Exercise brief>
Take from the material every line that contains the word "pvDomChar".

Data in this exercise>
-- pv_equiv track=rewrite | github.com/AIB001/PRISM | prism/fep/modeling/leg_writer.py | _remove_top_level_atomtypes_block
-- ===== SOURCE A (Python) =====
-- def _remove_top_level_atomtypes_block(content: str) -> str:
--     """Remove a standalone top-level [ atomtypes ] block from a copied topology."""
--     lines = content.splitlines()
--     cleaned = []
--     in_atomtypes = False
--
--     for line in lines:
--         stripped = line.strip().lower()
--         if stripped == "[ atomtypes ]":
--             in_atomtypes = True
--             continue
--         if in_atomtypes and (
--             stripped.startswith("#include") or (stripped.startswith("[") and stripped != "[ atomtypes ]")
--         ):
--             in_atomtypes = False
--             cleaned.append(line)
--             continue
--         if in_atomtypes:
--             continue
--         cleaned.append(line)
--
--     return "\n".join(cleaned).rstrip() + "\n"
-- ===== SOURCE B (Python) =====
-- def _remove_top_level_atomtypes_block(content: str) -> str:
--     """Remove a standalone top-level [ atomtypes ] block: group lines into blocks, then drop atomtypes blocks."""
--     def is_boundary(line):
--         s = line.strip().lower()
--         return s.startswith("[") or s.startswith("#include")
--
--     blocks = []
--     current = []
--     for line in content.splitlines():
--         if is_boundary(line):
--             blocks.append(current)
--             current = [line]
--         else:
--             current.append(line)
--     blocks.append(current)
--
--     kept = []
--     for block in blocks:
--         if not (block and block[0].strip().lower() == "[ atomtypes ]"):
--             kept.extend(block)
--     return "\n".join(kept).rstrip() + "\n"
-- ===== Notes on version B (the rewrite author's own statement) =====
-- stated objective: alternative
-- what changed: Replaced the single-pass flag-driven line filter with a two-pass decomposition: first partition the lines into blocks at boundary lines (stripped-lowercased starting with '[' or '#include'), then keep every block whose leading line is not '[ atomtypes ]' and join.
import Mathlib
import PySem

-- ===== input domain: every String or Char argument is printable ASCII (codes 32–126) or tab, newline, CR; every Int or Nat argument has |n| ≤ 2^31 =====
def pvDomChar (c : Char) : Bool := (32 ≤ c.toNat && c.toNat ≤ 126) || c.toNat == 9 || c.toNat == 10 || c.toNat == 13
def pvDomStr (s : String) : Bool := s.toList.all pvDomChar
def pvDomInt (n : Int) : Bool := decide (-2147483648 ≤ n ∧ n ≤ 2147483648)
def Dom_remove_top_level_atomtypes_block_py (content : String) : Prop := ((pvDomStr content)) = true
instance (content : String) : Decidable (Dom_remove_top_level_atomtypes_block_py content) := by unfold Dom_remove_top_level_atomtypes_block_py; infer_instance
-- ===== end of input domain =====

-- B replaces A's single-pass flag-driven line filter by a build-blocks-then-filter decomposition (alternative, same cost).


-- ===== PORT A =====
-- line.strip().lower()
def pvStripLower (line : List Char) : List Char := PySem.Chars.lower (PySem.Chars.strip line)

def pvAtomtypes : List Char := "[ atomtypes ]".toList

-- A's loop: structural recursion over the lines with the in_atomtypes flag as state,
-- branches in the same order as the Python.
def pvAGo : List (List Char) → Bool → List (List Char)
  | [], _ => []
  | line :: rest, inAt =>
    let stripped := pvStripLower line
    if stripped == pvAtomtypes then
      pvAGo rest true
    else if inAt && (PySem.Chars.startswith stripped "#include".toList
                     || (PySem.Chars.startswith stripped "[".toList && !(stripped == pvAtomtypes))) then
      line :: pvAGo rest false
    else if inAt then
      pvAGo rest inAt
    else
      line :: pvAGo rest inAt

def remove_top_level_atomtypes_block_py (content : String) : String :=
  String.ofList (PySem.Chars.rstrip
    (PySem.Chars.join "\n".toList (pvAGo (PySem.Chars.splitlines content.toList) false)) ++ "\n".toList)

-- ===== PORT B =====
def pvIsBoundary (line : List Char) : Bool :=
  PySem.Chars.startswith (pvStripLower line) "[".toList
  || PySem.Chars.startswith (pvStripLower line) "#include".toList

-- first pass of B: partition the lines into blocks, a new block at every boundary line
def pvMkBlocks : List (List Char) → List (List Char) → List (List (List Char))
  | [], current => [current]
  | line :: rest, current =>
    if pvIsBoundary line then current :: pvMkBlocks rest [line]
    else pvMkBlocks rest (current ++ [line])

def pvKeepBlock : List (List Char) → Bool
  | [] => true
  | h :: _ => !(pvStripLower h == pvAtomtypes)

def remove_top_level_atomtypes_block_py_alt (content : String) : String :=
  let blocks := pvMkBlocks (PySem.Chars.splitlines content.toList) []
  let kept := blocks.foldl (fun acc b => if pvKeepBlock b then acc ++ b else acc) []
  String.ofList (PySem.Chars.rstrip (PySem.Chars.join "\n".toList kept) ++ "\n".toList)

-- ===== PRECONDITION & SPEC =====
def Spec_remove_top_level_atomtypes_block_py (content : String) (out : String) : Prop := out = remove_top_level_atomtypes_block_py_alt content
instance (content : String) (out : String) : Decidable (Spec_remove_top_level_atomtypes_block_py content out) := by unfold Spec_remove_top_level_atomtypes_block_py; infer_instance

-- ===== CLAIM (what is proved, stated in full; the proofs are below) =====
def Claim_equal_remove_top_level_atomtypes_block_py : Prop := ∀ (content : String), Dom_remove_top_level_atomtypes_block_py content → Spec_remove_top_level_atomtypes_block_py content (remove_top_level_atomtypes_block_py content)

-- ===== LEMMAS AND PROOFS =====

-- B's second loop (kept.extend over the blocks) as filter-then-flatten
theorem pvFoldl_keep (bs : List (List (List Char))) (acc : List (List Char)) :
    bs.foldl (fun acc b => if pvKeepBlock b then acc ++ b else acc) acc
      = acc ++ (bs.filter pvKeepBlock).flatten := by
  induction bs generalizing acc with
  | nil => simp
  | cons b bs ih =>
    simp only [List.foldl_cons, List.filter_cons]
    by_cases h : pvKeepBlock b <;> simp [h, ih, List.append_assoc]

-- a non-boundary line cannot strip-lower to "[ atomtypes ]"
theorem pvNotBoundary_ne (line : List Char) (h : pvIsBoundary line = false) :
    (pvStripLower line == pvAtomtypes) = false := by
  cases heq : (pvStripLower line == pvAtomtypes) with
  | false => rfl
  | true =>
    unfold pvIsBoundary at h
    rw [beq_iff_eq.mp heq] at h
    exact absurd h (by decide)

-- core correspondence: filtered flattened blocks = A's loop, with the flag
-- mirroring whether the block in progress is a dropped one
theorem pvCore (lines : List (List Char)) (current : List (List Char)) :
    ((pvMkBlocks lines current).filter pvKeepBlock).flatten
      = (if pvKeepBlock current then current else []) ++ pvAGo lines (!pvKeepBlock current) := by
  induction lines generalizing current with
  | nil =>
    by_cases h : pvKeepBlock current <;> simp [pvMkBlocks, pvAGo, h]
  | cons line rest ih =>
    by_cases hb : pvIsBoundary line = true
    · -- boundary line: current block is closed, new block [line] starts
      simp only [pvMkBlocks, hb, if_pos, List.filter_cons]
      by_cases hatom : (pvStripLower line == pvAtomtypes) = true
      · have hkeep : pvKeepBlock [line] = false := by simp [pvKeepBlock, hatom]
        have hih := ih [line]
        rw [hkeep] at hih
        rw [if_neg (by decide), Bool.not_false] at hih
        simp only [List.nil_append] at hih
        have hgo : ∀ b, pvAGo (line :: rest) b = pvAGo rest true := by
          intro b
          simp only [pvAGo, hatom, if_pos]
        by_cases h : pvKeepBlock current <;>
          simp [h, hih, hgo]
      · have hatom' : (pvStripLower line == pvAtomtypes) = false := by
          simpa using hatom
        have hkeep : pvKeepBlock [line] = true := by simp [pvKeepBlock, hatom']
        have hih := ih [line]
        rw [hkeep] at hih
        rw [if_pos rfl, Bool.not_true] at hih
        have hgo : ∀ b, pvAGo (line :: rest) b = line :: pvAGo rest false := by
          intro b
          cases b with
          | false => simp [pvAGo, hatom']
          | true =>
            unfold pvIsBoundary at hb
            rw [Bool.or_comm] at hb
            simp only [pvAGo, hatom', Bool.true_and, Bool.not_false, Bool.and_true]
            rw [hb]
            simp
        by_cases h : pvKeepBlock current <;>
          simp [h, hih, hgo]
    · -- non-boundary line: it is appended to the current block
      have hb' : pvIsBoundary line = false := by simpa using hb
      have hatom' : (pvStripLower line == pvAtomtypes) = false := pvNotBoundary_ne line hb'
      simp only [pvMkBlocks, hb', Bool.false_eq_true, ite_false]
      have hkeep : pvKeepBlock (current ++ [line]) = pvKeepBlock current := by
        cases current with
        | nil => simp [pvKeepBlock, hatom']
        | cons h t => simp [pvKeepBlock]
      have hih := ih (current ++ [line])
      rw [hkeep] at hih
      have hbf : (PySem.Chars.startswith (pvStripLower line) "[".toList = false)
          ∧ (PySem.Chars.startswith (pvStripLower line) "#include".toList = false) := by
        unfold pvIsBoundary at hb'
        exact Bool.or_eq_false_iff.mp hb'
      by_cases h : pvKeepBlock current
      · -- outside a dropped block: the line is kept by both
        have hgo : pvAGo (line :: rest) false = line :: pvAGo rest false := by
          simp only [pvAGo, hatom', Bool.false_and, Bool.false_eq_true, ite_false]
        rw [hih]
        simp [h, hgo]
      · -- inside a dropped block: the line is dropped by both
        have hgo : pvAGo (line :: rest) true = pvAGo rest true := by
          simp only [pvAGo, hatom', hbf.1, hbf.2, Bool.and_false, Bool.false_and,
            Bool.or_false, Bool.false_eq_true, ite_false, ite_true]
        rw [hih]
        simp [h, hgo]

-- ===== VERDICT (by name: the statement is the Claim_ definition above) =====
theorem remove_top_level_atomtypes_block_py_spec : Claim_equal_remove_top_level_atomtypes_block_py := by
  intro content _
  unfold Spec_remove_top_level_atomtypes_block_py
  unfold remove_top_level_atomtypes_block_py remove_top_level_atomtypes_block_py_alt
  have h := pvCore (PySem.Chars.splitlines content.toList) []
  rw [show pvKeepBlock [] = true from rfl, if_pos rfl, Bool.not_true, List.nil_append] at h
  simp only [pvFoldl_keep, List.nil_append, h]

Answer to the exercise>
def pvDomChar (c : Char) : Bool := (32 ≤ c.toNat && c.toNat ≤ 126) || c.toNat == 9 || c.toNat == 10 || c.toNat == 13
def pvDomStr (s : String) : Bool := s.toList.all pvDomChar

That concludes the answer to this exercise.